Sebelumnya, gedung sekolah kami hanya sebuah bangunan semi permanen berkuruan 4x9 meter persegi, dengan atap seng, dan hampir rubuh. Ruang kecil itu masih harus disekat menjadi tiga bagian, dengan kayu tripleks yang berlubang. Setiap sekat, diisi oleh dua kelas sekaligus. Kami berbagi satu papan tulis untuk dua kelas. Dapat dibayangkan betapa ricuhnya suasana itu. Namun kami sudah terbiasa [1].

Anak kelas satu dapat menyapa kelas dua. Anak kelas tiga dengan bebas meminjam pena ke kelas lima. Anak kelas empat bebas berlarian dan saling lempar biji karet dengan kelas sebelah. Namun, kami, para dewan guru sudah terbiasa dan punya formula untuk menertibkannya. Jumlah 40-an peserta didik di dalam satu ruang mungil dengan tiga guru, itu sangat cukup bagi kami.

Sekarang, gedung baru sekolah kami tidak diimbangi dengan jumlah guru. Tiga dewan guru yang selama ini menjadi partner saya di kelas jauh, semua ditarik ke sekolah induk. Alasan Kepala Sekolah adalah untuk mempermudah administrasi mereka sebagai Calon Pegawai Negeri Sipil (CPNS). Saya senang karena pada akhirnya dua guru kelas jauh masuk K2 CPNS tahun ini, walaupun saya kurang sepakat dengan penarikan mereka ke kelas induk. Karena pada dasarnya pengangkatan K2 CPNS adalah supaya mereka lebih baik lagi di kelas yang mereka ajar, kelas jauh. Setidaknya itulah info yang saya dapat dari Kepala Dinas Pendidikan & Kebudayaan Kabupaten Muara Enim. Satu lagi guru lainnya, ditarik sebagai operator sekolah.
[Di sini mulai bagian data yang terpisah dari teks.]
-- pv_equiv track=rewrite | github.com/kidkezz/Python-practice | week6/Day 4.py | gamingArrayv1
-- ===== SOURCE A (Python) =====
-- def gamingArrayv1(arr):
--     def max_cuter(arr,j):
--         #found the index
--         ini = {val: ind for ind, val in enumerate(arr)}
--         if j in ini:
--             i = ini[j]
--         return arr[:i]
--
--     bob = 1
--     while len(arr) !=0:
--         j = max(arr)
--         if j == arr[-1]:
--             arr = arr[:-1]
--         else:
--             #iterate the fuction
--             arr = max_cuter(arr,j)
--         bob = 0 if bob ==1 else 1
--     res = 'BOB' if bob ==0 else'ANDY'
--     return res
-- ===== SOURCE B (Python) =====
-- def gamingArrayv1(arr):
--     cnt = 0
--     best = None
--     for x in arr:
--         if best is None or x >= best:
--             best = x
--             cnt += 1
--     return 'BOB' if cnt % 2 == 1 else 'ANDY'
-- ===== Notes on version B (the rewrite author's own statement) =====
-- stated objective: faster
-- what changed: Replaced the repeated max()+dict-rebuild+truncate loop by a single left-to-right pass counting non-strict running maxima and taking the parity of that count.
import Mathlib
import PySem

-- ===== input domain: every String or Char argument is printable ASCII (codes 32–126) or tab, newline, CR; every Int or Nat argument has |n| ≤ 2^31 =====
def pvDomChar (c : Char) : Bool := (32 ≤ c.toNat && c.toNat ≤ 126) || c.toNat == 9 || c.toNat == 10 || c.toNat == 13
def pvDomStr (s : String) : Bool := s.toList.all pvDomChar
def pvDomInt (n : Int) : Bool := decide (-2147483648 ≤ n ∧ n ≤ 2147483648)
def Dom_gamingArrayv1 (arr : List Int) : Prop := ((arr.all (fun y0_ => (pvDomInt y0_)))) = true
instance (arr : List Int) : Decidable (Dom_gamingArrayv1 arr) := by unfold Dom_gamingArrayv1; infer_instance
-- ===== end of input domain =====

-- B replaces A's quadratic max()+dict+truncate loop by one pass counting non-strict
-- running maxima and taking the parity (objective: faster, asymptotically).

-- ===== PORT A =====

-- last index of j in l (what A's dict comprehension {val: ind} yields via overwrite);
-- used only to prove termination of the loop and in the proofs below
def pvLastIdx (j : Int) : List Int → Option Nat
  | [] => none
  | x :: xs =>
    match pvLastIdx j xs with
    | some k => some (k + 1)
    | none => if x = j then some 0 else none

theorem pvLastIdx_lt (j : Int) (l : List Int) (k : Nat) (h : pvLastIdx j l = some k) :
    k < l.length := by
  induction l generalizing k with
  | nil => simp [pvLastIdx] at h
  | cons x xs ih =>
    rw [pvLastIdx] at h
    cases hx : pvLastIdx j xs with
    | some k' =>
      rw [hx] at h
      simp at h
      have := ih k' hx
      simp; omega
    | none =>
      rw [hx] at h
      by_cases hxe : x = j
      · simp [hxe] at h; simp; omega
      · simp [hxe] at h

-- the dict {val: ind for ind, val in enumerate(l, s)} looks up to the LAST index
theorem pvDictFold (j : Int) (l : List Int) : ∀ (s : Int) (d : PySem.Dict Int Int),
    ((PySem.List.enumerate l s).foldl (fun d p => d.insert p.2 p.1) d).get? j =
      match pvLastIdx j l with
      | some k => some (s + k)
      | none => d.get? j := by
  induction l with
  | nil => intro s d; simp [PySem.List.enumerate_nil, pvLastIdx]
  | cons x xs ih =>
    intro s d
    rw [PySem.List.enumerate_cons, List.foldl_cons, ih]
    cases hx : pvLastIdx j xs with
    | some k =>
      simp only [pvLastIdx, hx]
      push_cast; ring_nf
    | none =>
      simp only [pvLastIdx, hx]
      rw [PySem.Dict.get?_insert]
      by_cases hxe : x = j
      · subst hxe; simp
      · rw [if_neg (fun h => hxe h.symm), if_neg hxe]

-- ini = {val: ind for ind, val in enumerate(arr)} (the dict is inlined into its lookup)
def pvMaxCuter (arr : List Int) (j : Int) : List Int :=
  match ((PySem.List.enumerate arr 0).foldl (fun d p => d.insert p.2 p.1)
      (PySem.Dict.empty : PySem.Dict Int Int)).get? j with
  | some i => PySem.List.slice arr none (some i)    -- arr[:i]
  | none => []   -- unreachable: A always calls with j = max(arr) ∈ arr (else NameError)

theorem pvMaxCuter_length_lt (arr : List Int) (j : Int) (h : arr ≠ []) :
    (pvMaxCuter arr j).length < arr.length := by
  unfold pvMaxCuter
  rw [pvDictFold]
  cases hk : pvLastIdx j arr with
  | some k =>
    have hklt := pvLastIdx_lt j arr k hk
    have h0 : ((0 : Int) + (k : Int)) = ((k : Int)) := by ring
    simp only [h0, PySem.List.slice_to_natCast]
    simp [List.length_take]
    omega
  | none =>
    simp only [PySem.Dict.get?_empty]
    have : 0 < arr.length := List.length_pos_of_ne_nil h
    simpa using this

def pvLoopA (arr : List Int) (bob : Int) : String :=
  if _h : arr = [] then
    if bob = 0 then "BOB" else "ANDY"      -- res = 'BOB' if bob == 0 else 'ANDY'
  else
    match PySem.List.max? arr (fun x => x) with   -- j = max(arr)
    | none => "ANDY"   -- unreachable: arr ≠ []
    | some j =>
      if PySem.List.pyGet? arr (-1) = some j then        -- j == arr[-1]
        pvLoopA (PySem.List.slice arr none (some (-1))) (if bob = 1 then 0 else 1)
      else
        pvLoopA (pvMaxCuter arr j) (if bob = 1 then 0 else 1)
termination_by arr.length
decreasing_by
  · rw [PySem.List.slice_to_neg_one]
    have : arr ≠ [] := _h
    have := List.length_pos_of_ne_nil this
    simp [List.length_dropLast]; omega
  · exact pvMaxCuter_length_lt arr j _h

def gamingArrayv1 (arr : List Int) : String := pvLoopA arr 1

-- ===== PORT B =====
def gamingArrayv1_alt (arr : List Int) : String :=
  let st := arr.foldl
    (fun (s : Option Int × Int) x =>
      match s.1 with
      | none => (some x, s.2 + 1)
      | some b => if b ≤ x then (some x, s.2 + 1) else s)
    ((none : Option Int), (0 : Int))
  if st.2 % 2 = 1 then "BOB" else "ANDY"

-- ===== PRECONDITION & SPEC =====
def Spec_gamingArrayv1 (arr : List Int) (out : String) : Prop := out = gamingArrayv1_alt arr
instance (arr : List Int) (out : String) : Decidable (Spec_gamingArrayv1 arr out) := by unfold Spec_gamingArrayv1; infer_instance

-- ===== CLAIM (what is proved, stated in full; the proofs are below) =====
def Claim_equal_gamingArrayv1 : Prop := ∀ (arr : List Int), Dom_gamingArrayv1 arr → Spec_gamingArrayv1 arr (gamingArrayv1 arr)

-- ===== LEMMAS AND PROOFS =====

def pvIsRec (m : Option Int) (x : Int) : Bool :=
  match m with
  | none => true
  | some b => decide (b ≤ x)

-- number of non-strict running maxima of l, starting from best-so-far m
def pvCnt (m : Option Int) : List Int → Int
  | [] => 0
  | x :: xs => if pvIsRec m x then 1 + pvCnt (some x) xs else pvCnt m xs

theorem pvCnt_nonneg (l : List Int) : ∀ m, 0 ≤ pvCnt m l := by
  induction l with
  | nil => intro m; simp [pvCnt]
  | cons x xs ih =>
    intro m
    simp only [pvCnt]
    split_ifs
    · have := ih (some x); omega
    · exact ih m

theorem pvFoldl_snd (l : List Int) : ∀ (m : Option Int) (c : Int),
    (l.foldl
      (fun (s : Option Int × Int) x =>
        match s.1 with
        | none => (some x, s.2 + 1)
        | some b => if b ≤ x then (some x, s.2 + 1) else s)
      (m, c)).2 = c + pvCnt m l := by
  induction l with
  | nil => intro m c; simp [pvCnt]
  | cons x xs ih =>
    intro m c
    cases m with
    | none => rw [List.foldl_cons]; simp only []; rw [ih]; simp [pvCnt, pvIsRec]; ring
    | some b =>
      rw [List.foldl_cons]
      by_cases hb : b ≤ x
      · simp only [hb, if_pos]; rw [ih]; simp [pvCnt, pvIsRec, hb]; ring
      · simp only [hb, if_neg, not_false_iff]; rw [ih]; simp [pvCnt, pvIsRec, hb]

theorem pvCnt_zero (b : Int) (l : List Int) (h : ∀ x ∈ l, x < b) : pvCnt (some b) l = 0 := by
  induction l with
  | nil => simp [pvCnt]
  | cons x xs ih =>
    have hx : x < b := h x (List.mem_cons_self ..)
    simp only [pvCnt, pvIsRec]
    rw [if_neg (by simp; omega)]
    exact ih (fun y hy => h y (List.mem_cons_of_mem _ hy))

-- removing the suffix from the LAST occurrence of the maximum loses exactly one record
theorem pvCnt_step (l : List Int) : ∀ (m : Option Int) (k : Nat) (j : Int),
    (∀ x ∈ l, x ≤ j) → (∀ b, m = some b → b ≤ j) →
    l[k]? = some j → (∀ i, k < i → l[i]? ≠ some j) →
    pvCnt m l = pvCnt m (l.take k) + 1 := by
  induction l with
  | nil => intro m k j _ _ hget _; simp at hget
  | cons x xs ih =>
    intro m k j hle hm hget hlast
    cases k with
    | zero =>
      simp at hget
      subst hget
      have hrec : pvIsRec m x = true := by
        cases m with
        | none => rfl
        | some b => simp [pvIsRec]; exact hm b rfl
      simp only [List.take_zero, pvCnt, hrec, if_pos]
      have hz : pvCnt (some x) xs = 0 := by
        apply pvCnt_zero
        intro y hy
        have hyle : y ≤ x := hle y (List.mem_cons_of_mem _ hy)
        by_contra hcon
        have hyx : y = x := le_antisymm hyle (by omega)
        obtain ⟨i, hi, hyi⟩ := List.mem_iff_getElem.mp hy
        have hg : (x :: xs)[i + 1]? = some x := by
          simp only [List.getElem?_cons_succ]
          rw [List.getElem?_eq_getElem hi, hyi, hyx]
        exact hlast (i + 1) (Nat.succ_pos i) hg
      omega
    | succ k' =>
      have hget' : xs[k']? = some j := by simpa using hget
      have hlast' : ∀ i, k' < i → xs[i]? ≠ some j := by
        intro i hi
        have := hlast (i + 1) (by omega)
        simpa using this
      have hle' : ∀ y ∈ xs, y ≤ j := fun y hy => hle y (List.mem_cons_of_mem _ hy)
      simp only [List.take_succ_cons, pvCnt]
      by_cases hr : pvIsRec m x = true
      · rw [if_pos hr, if_pos hr]
        have hxj : x ≤ j := hle x (List.mem_cons_self ..)
        rw [ih (some x) k' j hle' (by intro b hb; cases hb; exact hxj) hget' hlast']
        ring
      · rw [if_neg hr, if_neg hr]
        exact ih m k' j hle' hm hget' hlast'

theorem pvLastIdx_get (j : Int) (l : List Int) (k : Nat) (h : pvLastIdx j l = some k) :
    l[k]? = some j := by
  induction l generalizing k with
  | nil => simp [pvLastIdx] at h
  | cons x xs ih =>
    rw [pvLastIdx] at h
    cases hx : pvLastIdx j xs with
    | some k' =>
      rw [hx] at h
      simp at h
      subst h
      simpa using ih k' hx
    | none =>
      rw [hx] at h
      by_cases hxe : x = j
      · simp [hxe] at h
        subst h
        simp [hxe]
      · simp [hxe] at h

theorem pvLastIdx_of_mem (j : Int) (l : List Int) (h : j ∈ l) :
    ∃ k, pvLastIdx j l = some k := by
  induction l with
  | nil => simp at h
  | cons x xs ih =>
    rw [pvLastIdx]
    cases hx : pvLastIdx j xs with
    | some k => exact ⟨k + 1, rfl⟩
    | none =>
      rcases List.mem_cons.mp h with h1 | h2
      · exact ⟨0, by rw [if_pos h1.symm]⟩
      · obtain ⟨k, hk⟩ := ih h2
        rw [hk] at hx; cases hx

theorem pvLastIdx_last (j : Int) (l : List Int) (k : Nat) (h : pvLastIdx j l = some k) :
    ∀ i, k < i → l[i]? ≠ some j := by
  induction l generalizing k with
  | nil => intro i _; simp
  | cons x xs ih =>
    rw [pvLastIdx] at h
    cases hx : pvLastIdx j xs with
    | some k' =>
      rw [hx] at h
      simp at h
      subst h
      intro i hi
      cases i with
      | zero => omega
      | succ i' =>
        simp only [List.getElem?_cons_succ]
        exact ih k' hx i' (by omega)
    | none =>
      rw [hx] at h
      by_cases hxe : x = j
      case pos =>
        simp [hxe] at h
        subst h
        intro i hi
        cases i with
        | zero => omega
        | succ i' =>
          simp only [List.getElem?_cons_succ]
          intro hcon
          have hjmem : j ∈ xs := by
            have := List.getElem?_eq_some_iff.mp hcon
            obtain ⟨hlt, hv⟩ := this
            exact hv ▸ List.getElem_mem hlt
          obtain ⟨k'', hk''⟩ := pvLastIdx_of_mem j xs hjmem
          rw [hk''] at hx; cases hx
      case neg => simp [hxe] at h

theorem pvMaxCuter_eq_take (arr : List Int) (j : Int) (k : Nat)
    (hk : pvLastIdx j arr = some k) : pvMaxCuter arr j = arr.take k := by
  unfold pvMaxCuter
  rw [pvDictFold, hk]
  simp only []
  have h0 : ((0 : Int) + (k : Int)) = ((k : Int)) := by ring
  rw [h0, PySem.List.slice_to_natCast]

theorem pvLoopA_eq (n : Nat) : ∀ (arr : List Int), arr.length ≤ n → ∀ (bob : Int),
    (bob = 0 ∨ bob = 1) →
    pvLoopA arr bob = (if (bob + pvCnt none arr) % 2 = 0 then "BOB" else "ANDY") := by
  induction n with
  | zero =>
    intro arr hlen bob hbob
    have : arr = [] := List.eq_nil_of_length_eq_zero (by omega)
    subst this
    rw [pvLoopA]
    simp only [pvCnt]
    rcases hbob with h | h <;> subst h <;> norm_num
  | succ n ih =>
    intro arr hlen bob hbob
    by_cases harr : arr = []
    · subst harr
      rw [pvLoopA]
      simp only [pvCnt]
      rcases hbob with h | h <;> subst h <;> norm_num
    · obtain ⟨j, hj⟩ : ∃ j, PySem.List.max? arr (fun x => x) = some j := by
        cases hm : PySem.List.max? arr (fun x => x) with
        | some j => exact ⟨j, rfl⟩
        | none => exact absurd (Iff.mp (PySem.List.max?_eq_none_iff arr (fun x => x)) hm) harr
      have hjmem : j ∈ arr := PySem.List.max?_mem hj
      have hjmax : ∀ x ∈ arr, x ≤ j := by
        intro x hx
        exact PySem.List.max?_isMax hj x hx
      have hbob' : (if bob = 1 then (0:Int) else 1) = 0 ∨ (if bob = 1 then (0:Int) else 1) = 1 := by
        rcases hbob with h | h <;> subst h <;> simp
      obtain ⟨k, hk⟩ := pvLastIdx_of_mem j arr hjmem
      have hklt := pvLastIdx_lt j arr k hk
      have hkget := pvLastIdx_get j arr k hk
      have hklast := pvLastIdx_last j arr k hk
      have hcnt : pvCnt none arr = pvCnt none (arr.take k) + 1 :=
        pvCnt_step arr none k j hjmax (by intro b hb; cases hb) hkget hklast
      rw [pvLoopA, dif_neg harr, hj]
      simp only []
      by_cases hlastj : PySem.List.pyGet? arr (-1) = some j
      · rw [if_pos hlastj]
        -- arr[-1] = j forces k = length - 1, and arr[:-1] = take (length-1)
        have hgl : arr[arr.length - 1]? = some j := by
          rw [PySem.List.pyGet?_neg_one] at hlastj
          rwa [List.getLast?_eq_getElem?] at hlastj
        have hkval : k = arr.length - 1 := by
          by_contra hne
          have hklt1 : k < arr.length - 1 := by omega
          exact hklast (arr.length - 1) (by omega) hgl
        rw [PySem.List.slice_to_neg_one]
        have hdrop : arr.dropLast = arr.take k := by
          rw [List.dropLast_eq_take, hkval]
        rw [hdrop]
        rw [ih (arr.take k) (by simp [List.length_take]; omega) _ hbob']
        have hc := pvCnt_nonneg (arr.take k) none
        rcases hbob with h | h <;> subst h <;>
          · split_ifs with h1 h2 h2 <;> first | rfl | omega
      · rw [if_neg hlastj]
        rw [pvMaxCuter_eq_take arr j k hk]
        rw [ih (arr.take k) (by simp [List.length_take]; omega) _ hbob']
        rcases hbob with h | h <;> subst h <;>
          · split_ifs with h1 h2 h2 <;> first | rfl | omega

-- ===== VERDICT (by name: the statement is the Claim_ definition above) =====
theorem gamingArrayv1_spec : Claim_equal_gamingArrayv1 := by
  intro arr _
  unfold Spec_gamingArrayv1 gamingArrayv1 gamingArrayv1_alt
  rw [pvLoopA_eq arr.length arr le_rfl 1 (Or.inr rfl)]
  simp only [pvFoldl_snd]
  have := pvCnt_nonneg arr none
  split_ifs with h1 h2 h2 <;> first | rfl | omega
Saya tahu, mereka bertiga berat meninggalkan kelas jauh. Namun perintah kepala sekolah ibarat titah raja, harus terlaksana. Pada akhirnya, mereka menyerah terhadap keadaan. Tiga guru kelas jauh ditarik ke kelas induk, kemudian dua guru dari kelas induk ditransfer ke kelas jauh. Sebagai Pengajar Muda, harus mulai dari awal lagi untuk mentransfer motivasi dan energi positif kepada mereka.

Alhamdulillah, Saya bersyukur. Satu dari dua guru itu sangat aktif dan rajin mengajar. Iya, standar guru baik bagi saya cukup satu, rajin pergi ke sekolah untuk mengajar. Pada akhirnya, di sekolah kami setiap hari hanya ada dua guru, termasuk saya. Dengan gedung sekolah baru dan tantangan-tantangan baru.

Terkadang saya sangat khawatir dengan keadaan sekolah apabila ada agenda di kabupaten. Saya harus meninggalkan sekolah beberapa hari. Saya tidak dapat membayangkan beliau mengurus semuanya di sekolah kelas jauh, seorang diri. Saya bersyukur, mendapat partner baru dan banyak belajar keteladanan. Terimakasih Ibu Tiya. Semoga amal ibadahmu menjadi amal jariyah yang terus mengalir sampai kapanpun.

Kesimpulannya ; Pada akhirnya pembelajaran itu tidak hanya sekedar fasilitas dan sarana-prasarana yang mencukupi. Bagi saya, guru yang baik lebih berharga dari apapun. Role model itu akan melahirkan pribadi-pribadi yang menyenangkan dan bermanfaat bagi sesama. Terimakasih untuk guru-guru inspiratif Airguci.